Filter the records below for the word "only". Keep each line that has it.

◆ **Collected data**:
○ ○ ○ ○ ○ ○ ○
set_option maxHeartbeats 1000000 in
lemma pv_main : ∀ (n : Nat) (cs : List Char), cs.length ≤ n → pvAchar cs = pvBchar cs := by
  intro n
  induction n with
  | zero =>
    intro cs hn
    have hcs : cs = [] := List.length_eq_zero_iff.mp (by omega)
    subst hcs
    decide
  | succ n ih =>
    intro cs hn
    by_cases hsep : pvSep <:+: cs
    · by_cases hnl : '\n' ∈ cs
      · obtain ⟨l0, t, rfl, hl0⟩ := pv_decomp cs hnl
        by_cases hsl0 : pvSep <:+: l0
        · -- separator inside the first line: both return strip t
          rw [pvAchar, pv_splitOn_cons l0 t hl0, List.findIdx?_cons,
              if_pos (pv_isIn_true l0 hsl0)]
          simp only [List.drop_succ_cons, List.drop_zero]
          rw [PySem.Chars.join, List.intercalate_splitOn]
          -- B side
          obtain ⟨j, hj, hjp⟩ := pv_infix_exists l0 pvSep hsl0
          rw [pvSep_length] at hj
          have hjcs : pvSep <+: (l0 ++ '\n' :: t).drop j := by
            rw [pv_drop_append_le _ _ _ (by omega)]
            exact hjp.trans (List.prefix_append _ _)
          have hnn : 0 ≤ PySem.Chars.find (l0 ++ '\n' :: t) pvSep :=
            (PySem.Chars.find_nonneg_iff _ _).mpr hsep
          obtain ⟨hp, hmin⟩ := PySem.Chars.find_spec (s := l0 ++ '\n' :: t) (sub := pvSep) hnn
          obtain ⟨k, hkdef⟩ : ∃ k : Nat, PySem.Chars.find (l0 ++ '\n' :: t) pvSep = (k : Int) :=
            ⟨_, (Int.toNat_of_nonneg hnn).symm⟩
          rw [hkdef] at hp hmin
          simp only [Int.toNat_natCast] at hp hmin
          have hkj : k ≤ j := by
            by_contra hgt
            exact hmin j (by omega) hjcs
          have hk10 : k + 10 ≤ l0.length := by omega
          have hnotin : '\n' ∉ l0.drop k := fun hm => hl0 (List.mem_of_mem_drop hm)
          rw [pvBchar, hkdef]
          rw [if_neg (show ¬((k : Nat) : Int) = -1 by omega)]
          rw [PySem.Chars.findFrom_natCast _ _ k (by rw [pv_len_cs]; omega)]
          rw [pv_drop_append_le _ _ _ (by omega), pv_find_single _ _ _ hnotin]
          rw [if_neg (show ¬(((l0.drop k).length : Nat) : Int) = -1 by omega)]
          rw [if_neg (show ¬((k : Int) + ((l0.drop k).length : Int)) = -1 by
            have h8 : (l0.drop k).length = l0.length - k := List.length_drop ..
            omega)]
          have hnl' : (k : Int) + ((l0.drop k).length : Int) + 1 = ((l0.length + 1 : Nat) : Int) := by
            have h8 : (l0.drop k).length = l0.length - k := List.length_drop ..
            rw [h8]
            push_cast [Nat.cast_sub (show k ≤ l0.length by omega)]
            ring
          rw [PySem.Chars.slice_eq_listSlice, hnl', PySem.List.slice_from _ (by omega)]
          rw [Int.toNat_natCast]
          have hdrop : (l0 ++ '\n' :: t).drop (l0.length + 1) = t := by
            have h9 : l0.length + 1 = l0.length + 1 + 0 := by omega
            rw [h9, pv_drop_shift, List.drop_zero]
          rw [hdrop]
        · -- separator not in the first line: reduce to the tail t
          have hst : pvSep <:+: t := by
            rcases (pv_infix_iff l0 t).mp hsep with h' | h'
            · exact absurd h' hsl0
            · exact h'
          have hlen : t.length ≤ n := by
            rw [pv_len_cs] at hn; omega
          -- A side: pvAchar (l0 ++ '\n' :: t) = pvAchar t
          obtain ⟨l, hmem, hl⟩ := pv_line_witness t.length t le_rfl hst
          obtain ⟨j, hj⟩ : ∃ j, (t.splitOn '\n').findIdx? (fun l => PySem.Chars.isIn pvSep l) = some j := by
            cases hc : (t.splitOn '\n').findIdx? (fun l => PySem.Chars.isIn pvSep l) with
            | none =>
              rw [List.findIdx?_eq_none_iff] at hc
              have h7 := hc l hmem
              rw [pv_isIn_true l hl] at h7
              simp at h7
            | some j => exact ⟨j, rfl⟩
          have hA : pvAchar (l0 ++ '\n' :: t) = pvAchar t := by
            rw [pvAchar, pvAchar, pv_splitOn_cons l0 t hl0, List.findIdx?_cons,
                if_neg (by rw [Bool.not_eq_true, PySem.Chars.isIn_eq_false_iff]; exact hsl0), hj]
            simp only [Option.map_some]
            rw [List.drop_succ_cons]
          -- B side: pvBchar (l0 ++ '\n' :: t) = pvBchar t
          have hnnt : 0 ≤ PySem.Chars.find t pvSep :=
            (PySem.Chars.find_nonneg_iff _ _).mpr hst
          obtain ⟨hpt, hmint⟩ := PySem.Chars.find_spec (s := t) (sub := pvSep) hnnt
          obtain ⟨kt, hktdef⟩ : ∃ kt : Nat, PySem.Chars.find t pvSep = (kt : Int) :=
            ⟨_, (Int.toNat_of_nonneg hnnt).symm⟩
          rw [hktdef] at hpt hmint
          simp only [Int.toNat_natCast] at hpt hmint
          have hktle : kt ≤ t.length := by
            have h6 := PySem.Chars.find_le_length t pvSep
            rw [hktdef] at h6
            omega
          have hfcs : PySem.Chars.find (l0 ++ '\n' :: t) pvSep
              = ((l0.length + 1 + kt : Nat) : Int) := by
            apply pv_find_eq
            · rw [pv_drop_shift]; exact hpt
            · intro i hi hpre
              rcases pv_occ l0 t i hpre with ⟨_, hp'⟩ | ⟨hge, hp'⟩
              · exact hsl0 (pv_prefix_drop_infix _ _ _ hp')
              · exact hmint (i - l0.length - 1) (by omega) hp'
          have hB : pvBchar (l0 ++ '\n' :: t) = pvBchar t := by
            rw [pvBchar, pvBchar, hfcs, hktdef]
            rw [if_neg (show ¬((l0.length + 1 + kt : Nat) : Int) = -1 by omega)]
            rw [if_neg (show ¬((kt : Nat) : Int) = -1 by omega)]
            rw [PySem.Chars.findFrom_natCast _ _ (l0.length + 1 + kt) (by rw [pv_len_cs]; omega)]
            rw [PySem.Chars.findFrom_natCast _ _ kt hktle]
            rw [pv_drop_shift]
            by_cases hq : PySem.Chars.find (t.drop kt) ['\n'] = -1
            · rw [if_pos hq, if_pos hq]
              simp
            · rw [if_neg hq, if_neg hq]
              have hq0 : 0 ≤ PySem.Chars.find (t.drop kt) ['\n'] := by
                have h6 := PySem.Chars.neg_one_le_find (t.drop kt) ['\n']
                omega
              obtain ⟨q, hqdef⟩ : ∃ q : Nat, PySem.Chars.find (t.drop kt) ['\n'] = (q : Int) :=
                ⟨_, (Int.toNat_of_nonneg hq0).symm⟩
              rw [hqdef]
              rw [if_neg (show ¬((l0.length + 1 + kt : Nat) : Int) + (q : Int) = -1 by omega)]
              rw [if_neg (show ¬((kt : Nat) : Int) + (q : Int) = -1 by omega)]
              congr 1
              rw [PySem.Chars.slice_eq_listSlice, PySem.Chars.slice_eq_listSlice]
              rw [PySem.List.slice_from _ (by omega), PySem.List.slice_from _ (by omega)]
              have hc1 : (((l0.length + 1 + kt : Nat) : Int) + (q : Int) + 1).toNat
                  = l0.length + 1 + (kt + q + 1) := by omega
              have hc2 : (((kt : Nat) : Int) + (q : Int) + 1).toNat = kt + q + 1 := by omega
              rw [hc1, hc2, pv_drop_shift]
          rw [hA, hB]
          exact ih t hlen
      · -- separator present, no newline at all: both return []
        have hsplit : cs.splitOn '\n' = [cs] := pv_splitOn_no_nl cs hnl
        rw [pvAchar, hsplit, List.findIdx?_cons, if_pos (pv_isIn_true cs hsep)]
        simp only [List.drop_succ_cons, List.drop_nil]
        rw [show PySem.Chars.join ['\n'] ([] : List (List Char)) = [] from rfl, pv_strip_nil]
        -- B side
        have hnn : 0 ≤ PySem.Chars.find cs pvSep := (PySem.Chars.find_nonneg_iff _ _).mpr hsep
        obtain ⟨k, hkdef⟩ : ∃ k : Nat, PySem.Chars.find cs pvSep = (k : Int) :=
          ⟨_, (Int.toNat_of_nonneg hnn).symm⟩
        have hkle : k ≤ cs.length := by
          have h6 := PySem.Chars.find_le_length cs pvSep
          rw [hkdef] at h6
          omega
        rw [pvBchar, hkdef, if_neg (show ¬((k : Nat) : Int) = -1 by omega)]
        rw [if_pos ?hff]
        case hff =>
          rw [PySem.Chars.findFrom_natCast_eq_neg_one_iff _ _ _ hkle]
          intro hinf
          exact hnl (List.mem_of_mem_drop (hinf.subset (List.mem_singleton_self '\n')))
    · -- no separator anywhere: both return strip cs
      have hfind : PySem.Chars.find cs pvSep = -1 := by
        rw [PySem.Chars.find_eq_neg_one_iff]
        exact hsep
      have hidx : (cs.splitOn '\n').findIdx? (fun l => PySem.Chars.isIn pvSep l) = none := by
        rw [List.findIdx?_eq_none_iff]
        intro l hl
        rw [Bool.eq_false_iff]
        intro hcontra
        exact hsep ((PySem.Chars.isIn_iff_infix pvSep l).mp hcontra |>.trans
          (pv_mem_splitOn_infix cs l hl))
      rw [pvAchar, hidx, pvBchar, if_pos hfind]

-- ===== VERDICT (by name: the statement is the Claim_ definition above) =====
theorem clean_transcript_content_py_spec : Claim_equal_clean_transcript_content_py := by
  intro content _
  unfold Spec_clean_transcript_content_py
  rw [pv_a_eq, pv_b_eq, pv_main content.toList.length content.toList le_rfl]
○ ○ ○ ○ ○ ○ ○
◆ **RESULT**:
          simp only [List.drop_succ_cons, List.drop_zero]
          simp only [Int.toNat_natCast] at hp hmin
            simp only [Option.map_some]
          simp only [Int.toNat_natCast] at hpt hmint
        simp only [List.drop_succ_cons, List.drop_nil]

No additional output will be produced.